To Medicate or Not to Medicate - Caelan's Journey

When it comes to using medication for any sort of ailment it's always a struggle. There are so many articles floating around on the Internet and everything they say must be true right? Not everything you read is true and not everything is false. There are so many contradicting theories that really, when it comes to making the decision to use medication it can be a daunting task. 

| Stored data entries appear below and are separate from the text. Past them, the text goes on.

-- pv_equiv track=rewrite | github.com/SandersNeo/AISecurity | strike/evasion/payload_mutator.py | kolmogorov_maximize
-- ===== SOURCE A (Python) =====
-- def kolmogorov_maximize(payload: str) -> str:
--     """
--     Kolmogorov complexity maximization.
--
--     Make payload incompressible by adding seemingly random but valid data.
--     High Kolmogorov complexity = hard to detect patterns.
--     """
--     # Use digits of pi for pseudo-random but deterministic data
--     pi_digits = "14159265358979323846264338327950288419716939937510"
--
--     result = []
--     pi_idx = 0
--
--     for i, c in enumerate(payload):
--         result.append(c)
--
--         # Add pi-based noise periodically
--         if i % 5 == 0 and pi_idx < len(pi_digits):
--             noise = f'/*{pi_digits[pi_idx]}*/'
--             result.append(noise)
--             pi_idx += 1
--
--     return ''.join(result)
-- ===== SOURCE B (Python) =====
-- def kolmogorov_maximize(payload: str) -> str:
--     """Chunked rewrite: walk the payload in 5-character chunks; the pi digit
--     index is simply the chunk index, so no running counter is needed."""
--     pi_digits = "14159265358979323846264338327950288419716939937510"
--     parts = []
--     for g in range((len(payload) + 4) // 5):
--         chunk = payload[5 * g : 5 * g + 5]
--         parts.append(chunk[0])
--         if g < len(pi_digits):
--             parts.append('/*' + pi_digits[g] + '*/')
--         parts.append(chunk[1:])
--     return ''.join(parts)
-- ===== Notes on version B (the rewrite author's own statement) =====
-- stated objective: alternative
-- what changed: Replaced the char-by-char loop with a modulo test and a running pi-digit counter by a loop over 5-character chunks whose chunk index is itself the pi-digit index: each iteration emits the chunk head, the optional comment noise for that chunk, then the rest of the chunk.
import Mathlib
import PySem

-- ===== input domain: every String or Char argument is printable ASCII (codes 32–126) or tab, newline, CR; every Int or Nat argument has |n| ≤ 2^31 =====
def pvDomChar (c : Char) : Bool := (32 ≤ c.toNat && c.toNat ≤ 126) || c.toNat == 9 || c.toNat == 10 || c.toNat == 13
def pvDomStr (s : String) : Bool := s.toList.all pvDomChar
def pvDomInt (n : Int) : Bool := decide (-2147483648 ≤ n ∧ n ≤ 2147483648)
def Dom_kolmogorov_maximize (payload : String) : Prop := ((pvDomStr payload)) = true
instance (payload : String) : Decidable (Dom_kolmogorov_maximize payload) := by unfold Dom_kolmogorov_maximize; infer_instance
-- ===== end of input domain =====

-- B re-implements the char-by-char loop with a running pi counter as a loop over
-- 5-character chunks whose chunk index IS the pi-digit index (objective: simpler decomposition).

-- ===== PORT A =====
-- pi_digits = "14159265358979323846264338327950288419716939937510"
def piDigs : List Char :=
  ['1','4','1','5','9','2','6','5','3','5','8','9','7','9','3','2','3','8','4','6',
   '2','6','4','3','3','8','3','2','7','9','5','0','2','8','8','4','1','9','7','1',
   '6','9','3','9','9','3','7','5','1','0']

-- loop body of A: result.append(c); if i % 5 == 0 and pi_idx < len(pi_digits): result.append('/*d*/'); pi_idx += 1
def kmStep (st : List Char × Int) (p : Int × Char) : List Char × Int :=
  let res := st.1 ++ [p.2]
  if PySem.Int.mod p.1 5 = 0 ∧ st.2 < PySem.List.len piDigs then
    (res ++ ['/', '*', PySem.List.pyGetD piDigs st.2 ' ', '*', '/'], st.2 + 1)
  else (res, st.2)

def kolmogorov_maximize (payload : String) : String :=
  String.ofList ((PySem.List.enumerate payload.toList 0).foldl kmStep ([], 0)).1

-- ===== PORT B =====
-- one iteration of Source B's loop: chunk = payload[5g:5g+5]; chunk[0], optional '/*pi_digits[g]*/', chunk[1:]
def kmChunk (cs : List Char) (g : Int) : List Char :=
  let chunk := PySem.List.slice cs (some (5 * g)) (some (5 * g + 5))
  [PySem.List.pyGetD chunk 0 ' ']
    ++ (if g < PySem.List.len piDigs then ['/', '*', PySem.List.pyGetD piDigs g ' ', '*', '/'] else [])
    ++ PySem.List.slice chunk (some 1) none

def kolmogorov_maximize_alt (payload : String) : String :=
  let cs := payload.toList
  let n := PySem.Int.floordiv (PySem.List.len cs + 4) 5
  String.ofList ((PySem.List.pyRange 0 n 1).foldl (fun acc g => acc ++ kmChunk cs g) [])

-- ===== PRECONDITION & SPEC =====
def Spec_kolmogorov_maximize (payload : String) (out : String) : Prop := out = kolmogorov_maximize_alt payload
instance (payload : String) (out : String) : Decidable (Spec_kolmogorov_maximize payload out) := by unfold Spec_kolmogorov_maximize; infer_instance

-- ===== CLAIM (what is proved, stated in full; the proofs are below) =====
def Claim_equal_kolmogorov_maximize : Prop := ∀ (payload : String), Dom_kolmogorov_maximize payload → Spec_kolmogorov_maximize payload (kolmogorov_maximize payload)

-- ===== LEMMAS AND PROOFS =====

-- noise block for chunk index g
def noiseL (g : Nat) : List Char := ['/', '*', piDigs.getD g ' ', '*', '/']

-- common shape both ports are reduced to: the output for the suffix of the payload starting at chunk g
def bChunks : List Char → Nat → List Char
  | [], _ => []
  | c :: rest, g =>
      c :: ((if g < 50 then noiseL g else []) ++ (rest.take 4 ++ bChunks (rest.drop 4) (g + 1)))
termination_by cs => cs.length
decreasing_by simp [List.length_drop]

lemma piDigs_len : PySem.List.len piDigs = 50 := by decide

lemma bChunks_nil (g : Nat) : bChunks [] g = [] := by rw [bChunks]

lemma bChunks_cons (c : Char) (rest : List Char) (g : Nat) :
    bChunks (c :: rest) g
      = c :: ((if g < 50 then noiseL g else []) ++ (rest.take 4 ++ bChunks (rest.drop 4) (g + 1))) := by
  rw [bChunks]

-- folding kmStep over positions none of which is ≡ 0 (mod 5) just appends the characters
lemma km_noMod (r : List Char) : ∀ (j : Int) (st : List Char × Int),
    (∀ k : Nat, k < r.length → ¬ (5:Int) ∣ (j + k)) →
    (PySem.List.enumerate r j).foldl kmStep st = (st.1 ++ r, st.2) := by
  induction r with
  | nil => intro j st _; simp [PySem.List.enumerate_nil]
  | cons c rest ih =>
      intro j st h
      have h0 : ¬ (5:Int) ∣ j := by simpa using h 0 (by simp)
      rw [PySem.List.enumerate_cons]
      simp only [List.foldl_cons]
      have hstep : kmStep st (j, c) = (st.1 ++ [c], st.2) := by
        simp [kmStep, h0]
      rw [hstep, ih (j + 1) (st.1 ++ [c], st.2) ?_]
      · simp
      · intro k hk hc
        have e : j + ((k + 1 : Nat) : Int) = j + 1 + (k : Int) := by push_cast; ring
        exact h (k + 1) (by simpa using Nat.succ_lt_succ hk) (by rw [e]; exact hc)

lemma A_main (n : Nat) : ∀ (cs : List Char), cs.length = n → ∀ (g : Nat) (acc : List Char),
    ((PySem.List.enumerate cs (5 * (g : Int))).foldl kmStep (acc, ((min g 50 : Nat) : Int))).1
      = acc ++ bChunks cs g := by
  induction n using Nat.strong_induction_on with
  | _ n ih =>
    intro cs hlen g acc
    match cs with
    | [] => rw [PySem.List.enumerate_nil, bChunks_nil]; simp
    | c :: rest =>
      have hrl : rest.length + 1 = n := by simpa using hlen
      rw [PySem.List.enumerate_cons]
      simp only [List.foldl_cons]
      -- first element: index 5g is divisible by 5
      have hdvd : PySem.Int.mod (5 * (g : Int)) 5 = 0 := by
        rw [PySem.Int.mod_eq_zero_iff_dvd]; exact ⟨g, by ring⟩
      have hstep : kmStep (acc, ((min g 50 : Nat) : Int)) (5 * (g : Int), c)
          = (acc ++ [c] ++ (if g < 50 then noiseL g else []), ((min (g + 1) 50 : Nat) : Int)) := by
        by_cases hg : g < 50
        · have hmin : min g 50 = g := by omega
          have hmin' : min (g + 1) 50 = g + 1 := by omega
          have hg' : ((min g 50 : Nat) : Int) < PySem.List.len piDigs := by
            rw [piDigs_len, hmin]; exact_mod_cast hg
          simp only [kmStep, hmin, hmin', if_pos hg, noiseL]
          refine Prod.ext ?_ ?_ <;> simp [show piDigs.length = 50 from by decide, hg]
        · have hmin : min g 50 = 50 := by omega
          have hmin' : min (g + 1) 50 = 50 := by omega
          have hg' : ¬ (PySem.Int.mod (5 * (g : Int)) 5 = 0 ∧ ((min g 50 : Nat) : Int) < PySem.List.len piDigs) := by
            rw [piDigs_len, hmin]; intro hcc; exact absurd hcc.2 (by norm_num)
          simp only [kmStep, hmin, hmin', if_neg hg]
          simp [show piDigs.length = 50 from by decide]
      rw [hstep]
      rw [bChunks_cons]
      -- split the remaining characters into this chunk's tail (4 chars) and the rest
      conv_lhs => rw [show rest = rest.take 4 ++ rest.drop 4 from (List.take_append_drop 4 rest).symm]
      rw [PySem.List.enumerate_append, List.foldl_append]
      rw [km_noMod (rest.take 4) (5 * (g : Int) + 1) _ ?_]
      · by_cases hlong : 4 ≤ rest.length
        · have ht4 : (rest.take 4).length = 4 := by simp [hlong]
          rw [ht4]
          have hidx : 5 * (g : Int) + 1 + (4 : Nat) = 5 * ((g + 1 : Nat) : Int) := by push_cast; ring
          rw [hidx, ih (rest.drop 4).length (by simp; omega) (rest.drop 4) rfl (g + 1)]
          simp [List.append_assoc]
        · have hd4 : rest.drop 4 = [] := List.drop_eq_nil_of_le (by omega)
          rw [hd4, PySem.List.enumerate_nil]
          rw [bChunks_nil]
          simp [List.take_of_length_le (by omega : rest.length ≤ 4), List.append_assoc]
      · intro k hk
        have hk4 : k < 4 := lt_of_lt_of_le hk (by simp)
        intro hc
        obtain ⟨t, ht⟩ := hc
        have hk4' : (k : Int) < 4 := by exact_mod_cast hk4
        omega

lemma B_main (cs : List Char) : ∀ (m g : Nat),
    (g : Int) + m = PySem.Int.floordiv ((cs.length : Int) + 4) 5 →
    (PySem.List.pyRange g (PySem.Int.floordiv ((cs.length : Int) + 4) 5) 1).flatMap (kmChunk cs)
      = bChunks (cs.drop (5 * g)) g := by
  have hfd : PySem.Int.floordiv ((cs.length : Int) + 4) 5
      = (((cs.length + 4) / 5 : Nat) : Int) := by
    rw [show ((cs.length : Int) + 4) = ((cs.length + 4 : Nat) : Int) by push_cast; ring]
    exact_mod_cast PySem.Int.floordiv_natCast (cs.length + 4) 5
  intro m
  induction m with
  | zero =>
      intro g hg
      rw [hfd] at hg ⊢
      have hgn : g = (cs.length + 4) / 5 := by omega
      have hdrop : cs.drop (5 * g) = [] := List.drop_eq_nil_of_le (by omega)
      rw [hdrop, bChunks_nil, PySem.List.pyRange_one]
      subst hgn
      simp
  | succ m ihm =>
      intro g hg
      have hlt : (g : Int) < PySem.Int.floordiv ((cs.length : Int) + 4) 5 := by
        rw [hfd] at hg ⊢; push_cast at hg ⊢; omega
      have h5g : 5 * g < cs.length := by
        rw [hfd] at hg
        have : (g : Int) + ((m : Int) + 1) = (((cs.length + 4) / 5 : Nat) : Int) := by push_cast at hg ⊢; omega
        have := (by exact_mod_cast this : g + (m + 1) = (cs.length + 4) / 5)
        omega
      rw [PySem.List.pyRange_one_cons hlt]
      rw [List.flatMap_cons]
      have hcons : ∃ c rest', cs.drop (5 * g) = c :: rest' := by
        cases hd : cs.drop (5 * g) with
        | nil => exfalso; have := congrArg List.length hd; simp at this; omega
        | cons c r => exact ⟨c, r, rfl⟩
      obtain ⟨c, rest', hd⟩ := hcons
      -- evaluate kmChunk cs g
      have hchunk : PySem.List.slice cs (some (5 * (g : Int))) (some (5 * (g : Int) + 5))
          = c :: rest'.take 4 := by
        rw [PySem.List.slice_toNat cs (by positivity) (by positivity)]
        rw [show (5 * (g : Int)).toNat = 5 * g by omega,
            show (5 * (g : Int) + 5).toNat = 5 * g + 5 by omega,
            show 5 * g + 5 - 5 * g = 5 by omega, hd]
        rfl
      have hkm : kmChunk cs (g : Int)
          = c :: ((if g < 50 then noiseL g else []) ++ rest'.take 4) := by
        unfold kmChunk
        rw [hchunk]
        by_cases hg50 : g < 50
        · simp [show piDigs.length = 50 from by decide, hg50, noiseL,
            PySem.List.slice_from_one, PySem.List.pyGetD_zero_cons]
        · simp [show piDigs.length = 50 from by decide, hg50,
            PySem.List.slice_from_one, PySem.List.pyGetD_zero_cons]
      rw [hkm]
      have hih := ihm (g + 1) (by push_cast at hg ⊢; omega)
      rw [show ((g : Nat) : Int) + 1 = ((g + 1 : Nat) : Int) by push_cast; ring, hih]
      have hdd : cs.drop (5 * (g + 1)) = rest'.drop 4 := by
        rw [show 5 * (g + 1) = 5 * g + 5 by ring, ← List.drop_drop, hd]
        rfl
      rw [hdd, hd]
      rw [bChunks_cons]
      simp [List.append_assoc]

-- ===== VERDICT (by name: the statement is the Claim_ definition above) =====
theorem kolmogorov_maximize_spec : Claim_equal_kolmogorov_maximize := by
  intro payload _
  unfold Spec_kolmogorov_maximize kolmogorov_maximize kolmogorov_maximize_alt
  congr 1
  have hA := A_main payload.toList.length payload.toList rfl 0 []
  simp only [Nat.cast_zero, mul_zero] at hA
  rw [show ((min 0 50 : Nat) : Int) = 0 by norm_num] at hA
  rw [hA]
  rw [PySem.List.foldl_append_eq_flatMap]
  have hB := B_main payload.toList ((payload.toList.length + 4) / 5) 0 ?_
  · simp only [Nat.cast_zero, mul_zero, List.drop_zero] at hB
    rw [PySem.List.len_eq]
    simpa using hB.symm
  · have h := PySem.Int.floordiv_natCast (payload.toList.length + 4) 5
    push_cast at h ⊢
    omega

Recently I watched the Netflix Documentary "Take Your Pills" 1    In short it talks about the history of Adderall and looks into it's overuse and would compare it to the Opiate crisis, it touches on those who need it, those who rely on it, and those who only use it with the intent of being the best self they can. It hit close to home as just months ago my son was on similar medication, so it brought me to write this post. I suppose this post was a long time coming. One of the things I wanted to share through Mommy Dearest: Boogers, Boys and life, was my son's Journey. I have found that although I want to share as much as I can, it has been difficult to put into words. (maybe this stems from fear of judgement, or the stigma that is attached to it, I'm unsure, either way watching this documentary sparked something and the words just started to flow.) 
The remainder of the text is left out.